The artworks on display are spread across four floors of the gallery, and the exhibition is near pitch-black throughout. In this environment, the viewer's sense of hearing becomes sensitive, and familiar and never-heard-before sounds cascade together, seemingly enveloping the body in sound. By physically being in the gallery, visitors are afforded a glimpse into what Sakamoto describes as the subtle relationship between sound and noise, sound and silence, sound and image.

The exhibition opens with a piano that survived the sudden earthquake and subsequent tsunami that swept across much of Japan's east coast in 2011. In the wreckage of the gymnasium of Miyagi Agricultural High School, people found a Yamaha grand piano.

Ryuichi Sakamoto heard about the miraculous piano while travelling in the area and found that it could still produce sound despite being severely damaged. Thanks to his joint efforts with technicians in Yamaha's service department, it once again delivered a sound that was faint, harsh and out of tune but still clearly that of a piano.

The piano stands at the end of the gallery on the first floor, sandwiched between wall-mounted monitors and speakers on either side. The sound installation is linked to global seismic data and plays automatically by connecting an automatic keystroke to the piano keyboard. The Tsunami Piano is a unique instrument in the world that transforms seismic waves into music. As Sakamoto has said: I heard the sound and thought it was nature's tuning. Conversely, the tuning performed by humans may be more difficult.

Water State 1. [Photo by Wu Shaotong/China.org.cn]

In Water State 1, drops of water fall on the surface of a pool in the center of the exhibition room, breaking the mirror-like tranquility. As the water falls, sound suddenly resounds, surrounding the audience and immersing them in an echoing afterglow. Similar to the Tsunami Piano, the installation transforms natural weather data into kinetic energy. Over time, the number and position of the water droplets change, before falling and quietly disappearing.

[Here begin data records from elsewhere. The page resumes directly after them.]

-- pv_equiv track=rewrite | github.com/hy714335634/Nexus-AI | tools/generated_tools/disease_hpo_mapping_agent/medical_term_standardizer.py | _extract_english_medical_terms
-- ===== SOURCE A (Python) =====
-- from typing import Dict, List, Any, Optional, Union, Tuple
--
-- def _extract_english_medical_terms(text: str) -> List[str]:
--     """从英文文本中提取医学术语"""
--     terms = []
--
--     # 常见英文疾病后缀
--     suffixes = ["disease", "syndrome", "disorder", "itis", "osis", "pathy"]
--
--     # 分词
--     words = text.split()
--
--     # 提取疾病术语
--     i = 0
--     while i < len(words):
--         # 查找以医学后缀结尾的词组
--         for j in range(i, min(i + 5, len(words))):
--             for suffix in suffixes:
--                 if words[j].lower().endswith(suffix):
--                     term = ' '.join(words[i:j+1])
--                     terms.append(term)
--                     i = j + 1
--                     break
--             else:
--                 continue
--             break
--         else:
--             i += 1
--
--     return terms
-- ===== SOURCE B (Python) =====
-- def _extract_english_medical_terms(text: str) -> list:
--     """Single pass: emit one term per suffix-matching word, using the running
--     start pointer; the 5-word window bound becomes max(start, k - 4)."""
--     suffixes = ("disease", "syndrome", "disorder", "itis", "osis", "pathy")
--     words = text.split()
--     terms = []
--     start = 0
--     for k, w in enumerate(words):
--         if w.lower().endswith(suffixes):
--             terms.append(' '.join(words[max(start, k - 4):k + 1]))
--             start = k + 1
--     return terms
-- ===== Notes on version B (the rewrite author's own statement) =====
-- stated objective: faster
-- what changed: Replaces A's while-loop with a nested 5-word window rescan (and unit-step advance through non-matching stretches) by a single enumerate pass that emits one term per suffix-matching word, computing the window start directly as max(start, k-4).
import Mathlib
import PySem

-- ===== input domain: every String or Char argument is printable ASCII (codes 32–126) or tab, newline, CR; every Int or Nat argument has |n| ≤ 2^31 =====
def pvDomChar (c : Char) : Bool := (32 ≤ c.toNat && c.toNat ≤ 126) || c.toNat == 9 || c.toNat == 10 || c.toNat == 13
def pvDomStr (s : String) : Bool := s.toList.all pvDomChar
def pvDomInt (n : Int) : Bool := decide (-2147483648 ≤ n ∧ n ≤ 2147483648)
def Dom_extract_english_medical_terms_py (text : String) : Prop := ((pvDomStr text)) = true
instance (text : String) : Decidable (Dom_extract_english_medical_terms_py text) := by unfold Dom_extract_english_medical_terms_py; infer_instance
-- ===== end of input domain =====

-- B replaces A's windowed rescan loop by one pass over enumerate(words): faster by a constant factor.

-- ===== PORT A =====
def pvSuffixesA : List String := ["disease", "syndrome", "disorder", "itis", "osis", "pathy"]

-- A's inner 'for suffix in suffixes: if words[j].lower().endswith(suffix)' (break = any, in order)
def pvMatchA (w : String) : Bool := pvSuffixesA.any (fun s => PySem.Str.endswith (PySem.Str.lower w) s)

-- A's inner 'for j in range(i, min(i+5, len(words)))' scan (n = number of window
-- positions left): first matching j, if any
def pvFindJ (words : List String) (j : Nat) : Nat → Option Nat
  | 0 => none
  | n + 1 =>
    if pvMatchA (words.getD j "") then some j else pvFindJ words (j + 1) n

-- A's outer while loop over the start pointer i (fuel ≥ len(words) - i; each
-- iteration advances i by at least one, so words.length fuel is enough)
def pvALoop (words : List String) : Nat → Nat → List String
  | 0, _ => []
  | fuel + 1, i =>
    if i < words.length then
      match pvFindJ words i (min (i + 5) words.length - i) with
      | some j =>
          PySem.Str.join " " (PySem.List.slice words (some (i : Int)) (some ((j : Int) + 1)))
            :: pvALoop words fuel (j + 1)
      | none => pvALoop words fuel (i + 1)
    else []

def extract_english_medical_terms_py (text : String) : List String :=
  pvALoop (PySem.Str.split₀ text) (PySem.Str.split₀ text).length 0

-- ===== PORT B =====
def pvSuffixesB : List String := ["disease", "syndrome", "disorder", "itis", "osis", "pathy"]

-- B's 'w.lower().endswith(suffixes)' with a tuple of suffixes (true if any matches, in order)
def pvMatchB (w : String) : Bool := pvSuffixesB.any (fun s => PySem.Str.endswith (PySem.Str.lower w) s)

def extract_english_medical_terms_py_alt (text : String) : List String :=
  let words := PySem.Str.split₀ text
  ((PySem.List.enumerate words 0).foldl
    (fun (acc : List String × Int) (kw : Int × String) =>
      if pvMatchB kw.2 then
        (acc.1 ++ [PySem.Str.join " "
            (PySem.List.slice words (some (max acc.2 (kw.1 - 4))) (some (kw.1 + 1)))],
         kw.1 + 1)
      else acc)
    ([], 0)).1

-- ===== PRECONDITION & SPEC =====
def Spec_extract_english_medical_terms_py (text : String) (out : List String) : Prop := out = extract_english_medical_terms_py_alt text
instance (text : String) (out : List String) : Decidable (Spec_extract_english_medical_terms_py text out) := by unfold Spec_extract_english_medical_terms_py; infer_instance

-- ===== CLAIM (what is proved, stated in full; the proofs are below) =====
def Claim_equal_extract_english_medical_terms_py : Prop := ∀ (text : String), Dom_extract_english_medical_terms_py text → Spec_extract_english_medical_terms_py text (extract_english_medical_terms_py text)

-- ===== LEMMAS AND PROOFS =====

-- proof-side skeleton of B's pass restricted to the matching entries
def pvGo (words : List String) (ms : List (Int × String)) (i : Int) : List String :=
  match ms with
  | [] => []
  | (m, _) :: rest =>
      PySem.Str.join " " (PySem.List.slice words (some (max i (m - 4))) (some (m + 1)))
        :: pvGo words rest (m + 1)

def pvStep (words : List String) : List String × Int → Int × String → List String × Int :=
  fun acc kw =>
    if pvMatchB kw.2 then
      (acc.1 ++ [PySem.Str.join " "
          (PySem.List.slice words (some (max acc.2 (kw.1 - 4))) (some (kw.1 + 1)))],
       kw.1 + 1)
    else acc

theorem pvFoldFilter (words : List String) (l : List (Int × String)) (acc : List String × Int) :
    l.foldl (pvStep words) acc = (l.filter (fun p => pvMatchB p.2)).foldl (pvStep words) acc := by
  induction l generalizing acc with
  | nil => rfl
  | cons p rest ih =>
      by_cases h : pvMatchB p.2 <;> simp [h, ih, pvStep]

theorem pvFoldGo (words : List String) (l : List (Int × String)) (acc : List String) (i : Int)
    (hall : ∀ p ∈ l, pvMatchB p.2 = true) :
    (l.foldl (pvStep words) (acc, i)).1 = acc ++ pvGo words l i := by
  induction l generalizing acc i with
  | nil => simp [pvGo]
  | cons p rest ih =>
      obtain ⟨m, w⟩ := p
      have hm : pvMatchB w = true := hall (m, w) (by simp)
      rw [List.foldl_cons]
      have hstep : pvStep words (acc, i) (m, w)
          = (acc ++ [PySem.Str.join " "
              (PySem.List.slice words (some (max i (m - 4))) (some (m + 1)))], m + 1) := by
        simp only [pvStep, hm, if_true]
      rw [hstep, ih _ _ (fun q hq => hall q (List.mem_cons_of_mem _ hq))]
      simp [pvGo]

-- the matching entries of enumerate from position i
def pvM (words : List String) (i : Nat) : List (Int × String) :=
  (PySem.List.enumerate (words.drop i) (i : Int)).filter (fun p => pvMatchB p.2)

theorem pvM_cons (words : List String) (i : Nat) (h : i < words.length) :
    pvM words i =
      (if pvMatchB words[i] then [((i : Int), words[i])] else []) ++ pvM words (i + 1) := by
  unfold pvM
  rw [List.drop_eq_getElem_cons h, PySem.List.enumerate_cons, List.filter_cons]
  by_cases hm : pvMatchB words[i] <;>
    simp only [hm, if_true, if_false, List.singleton_append, Bool.false_eq_true,
      List.nil_append] <;> norm_cast

theorem pvM_skip (words : List String) (i j : Nat) (hij : i ≤ j)
    (hno : ∀ k, i ≤ k → k < j → k < words.length → pvMatchA (words.getD k "") = false) :
    pvM words i = pvM words j := by
  induction j with
  | zero =>
      have h0 : i = 0 := Nat.le_zero.mp hij
      rw [h0]
  | succ n ih =>
      rcases Nat.eq_or_lt_of_le hij with rfl | hlt
      · rfl
      · have hin : i ≤ n := by omega
        rw [ih hin (fun k h1 h2 h3 => hno k h1 (by omega) h3)]
        by_cases hn : n < words.length
        · rw [pvM_cons words n hn]
          have : pvMatchB words[n] = false := by
            have := hno n hin (by omega) hn
            rwa [List.getD_eq_getElem _ _ hn] at this
          simp [this]
        · unfold pvM
          rw [List.drop_eq_nil_of_le (by omega), List.drop_eq_nil_of_le (by omega)]
          simp [PySem.List.enumerate_nil]

theorem pvM_mem (words : List String) (i : Nat) (p : Int × String) (hp : p ∈ pvM words i) :
    ∃ (k : Nat) (hk : k < words.length), i ≤ k ∧ p = ((k : Int), words[k]'hk) ∧
      pvMatchB (words[k]'hk) = true := by
  unfold pvM at hp
  rw [List.mem_filter] at hp
  obtain ⟨hmem, hmatch⟩ := hp
  rw [PySem.List.mem_enumerate_iff] at hmem
  obtain ⟨k, hk, rfl⟩ := hmem
  have hlen : i + k < words.length := by simp at hk; omega
  have hval : (words.drop i)[k] = words[i + k]'hlen := List.getElem_drop ..
  refine ⟨i + k, hlen, by omega, ?_, ?_⟩
  · rw [hval]; push_cast; ring_nf
  · rw [hval] at hmatch; exact hmatch

theorem pvFindJ_bounds (words : List String) (j n k : Nat)
    (h : pvFindJ words j n = some k) : j ≤ k ∧ k < j + n := by
  induction n generalizing j with
  | zero => simp [pvFindJ] at h
  | succ n ih =>
      by_cases hm : pvMatchA (words.getD j "") = true
      · rw [pvFindJ, if_pos hm] at h
        simp at h; omega
      · rw [pvFindJ, if_neg hm] at h
        have := ih (j + 1) h; omega

theorem pvFindJ_none (words : List String) (j n : Nat) (h : pvFindJ words j n = none) :
    ∀ k, j ≤ k → k < j + n → pvMatchA (words.getD k "") = false := by
  induction n generalizing j with
  | zero => intro k h1 h2; omega
  | succ n ih =>
      by_cases hm : pvMatchA (words.getD j "") = true
      · rw [pvFindJ, if_pos hm] at h; simp at h
      · rw [pvFindJ, if_neg hm] at h
        intro k h1 h2
        rcases Nat.eq_or_lt_of_le h1 with rfl | hlt2
        · simpa using hm
        · exact ih (j + 1) h k (by omega) (by omega)

theorem pvFindJ_least (words : List String) (j n k : Nat)
    (h : pvFindJ words j n = some k) :
    pvMatchA (words.getD k "") = true ∧
      ∀ l, j ≤ l → l < k → pvMatchA (words.getD l "") = false := by
  induction n generalizing j with
  | zero => simp [pvFindJ] at h
  | succ n ih =>
      by_cases hm : pvMatchA (words.getD j "") = true
      · rw [pvFindJ, if_pos hm] at h
        simp at h; subst h
        exact ⟨hm, fun l h1 h2 => by omega⟩
      · rw [pvFindJ, if_neg hm] at h
        obtain ⟨hk, hleast⟩ := ih (j + 1) h
        refine ⟨hk, fun l h1 h2 => ?_⟩
        rcases Nat.eq_or_lt_of_le h1 with rfl | hlt2
        · simpa using hm
        · exact hleast l (by omega) h2

theorem pvMatchAB (w : String) : pvMatchA w = pvMatchB w := rfl

theorem pvALoop_eq_go (words : List String) (fuel i : Nat)
    (hfuel : words.length ≤ fuel + i) :
    pvALoop words fuel i = pvGo words (pvM words i) (i : Int) := by
  induction fuel generalizing i with
  | zero =>
      unfold pvM
      rw [pvALoop, List.drop_eq_nil_of_le (by omega)]
      simp [PySem.List.enumerate_nil, pvGo]
  | succ fuel ih =>
      rw [pvALoop]
      by_cases h : i < words.length
      · rw [if_pos h]
        cases hj : pvFindJ words i (min (i + 5) words.length - i) with
        | some j =>
            obtain ⟨hij, hjstop⟩ := pvFindJ_bounds words i _ j hj
            obtain ⟨hjm, hleast⟩ := pvFindJ_least words i _ j hj
            have hjlen : j < words.length := by omega
            have hjwin : j < i + 5 := by omega
            have hskip : pvM words i = pvM words j :=
              pvM_skip words i j hij (fun k h1 h2 _ => hleast k h1 h2)
            rw [hskip, pvM_cons words j hjlen]
            have hjB : pvMatchB words[j] = true := by
              rw [← pvMatchAB]
              rwa [List.getD_eq_getElem _ _ hjlen] at hjm
            simp only [hjB, if_true, List.singleton_append]
            rw [pvGo, ih (j + 1) (by omega)]
            have hmax : max (i : Int) ((j : Int) - 4) = (i : Int) := by omega
            rw [hmax]
            push_cast
            ring_nf
        | none =>
            have hno := pvFindJ_none words i _ hj
            have hiB : pvMatchB words[i] = false := by
              rw [← pvMatchAB]
              have := hno i (le_refl i) (by omega)
              rwa [List.getD_eq_getElem _ _ h] at this
            rw [pvM_cons words i h, hiB]
            simp only [Bool.false_eq_true, if_false, List.nil_append]
            rw [ih (i + 1) (by omega)]
            -- pvGo at start i equals pvGo at start i+1: head index (if any) is ≥ i+5
            cases hM : pvM words (i + 1) with
            | nil => simp [pvGo]
            | cons p rest =>
                obtain ⟨k, hk2, hk1, rfl, hkB⟩ := pvM_mem words (i + 1) p (hM ▸ by simp)
                have hkA : pvMatchA (words.getD k "") = true := by
                  rw [pvMatchAB, List.getD_eq_getElem _ _ hk2]; exact hkB
                have hkbig : i + 5 ≤ k := by
                  by_contra hc
                  have := hno k (by omega) (by omega)
                  rw [this] at hkA; exact Bool.false_ne_true hkA
                simp only [pvGo]
                have hmax : max (i : Int) ((k : Int) - 4) = max ((i : Int) + 1) ((k : Int) - 4) := by
                  omega
                rw [hmax]
                push_cast
                ring_nf
      · rw [if_neg h]
        unfold pvM
        rw [List.drop_eq_nil_of_le (by omega)]
        simp [PySem.List.enumerate_nil, pvGo]

-- ===== VERDICT (by name: the statement is the Claim_ definition above) =====
theorem extract_english_medical_terms_py_spec : Claim_equal_extract_english_medical_terms_py := by
  intro text _
  show extract_english_medical_terms_py text = extract_english_medical_terms_py_alt text
  have halt : extract_english_medical_terms_py_alt text
      = ((PySem.List.enumerate (PySem.Str.split₀ text) 0).foldl
          (pvStep (PySem.Str.split₀ text)) ([], 0)).1 := rfl
  rw [halt, pvFoldFilter, pvFoldGo _ _ [] 0
    (fun p hp => (List.mem_filter.mp hp).2), List.nil_append]
  show pvALoop (PySem.Str.split₀ text) (PySem.Str.split₀ text).length 0 = _
  rw [pvALoop_eq_go _ _ 0 (by omega)]
  rfl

I could feel the serenity of life in this chamber, said Yu Anlan, a visitor to the exhibition who has followed Sakamoto's work for over six years. You need to feel his work; enjoy it instead of just watching it with your eyes. It can make you forget about your city life and embrace nature and your true self.

A short documentary film of the exhibition features images of people walking along a street, listening to the sounds of nature. From this scene, the exhibition's theme Seeing Sound, Hearing Time is conveyed to the visitors. The sound of time is not something that visitors listen to, but something that sharpens their senses, makes them feel and think with their entire bodies, and sometimes even fall in love with it. Through Sakamoto's asynchronous freedom of sound, visitors are drawn into the basic ideas of life in nature and community.

A visitor experiences the final installation of the exhibition — artificially generated mist on the gallery's terrace. [Photo by Wu Shaotong/China.org.cn]

Enjoy your life and forget about the busy, chaotic urban hours, said Sakamoto. You are at liberty to play in this world as your curiosity takes you.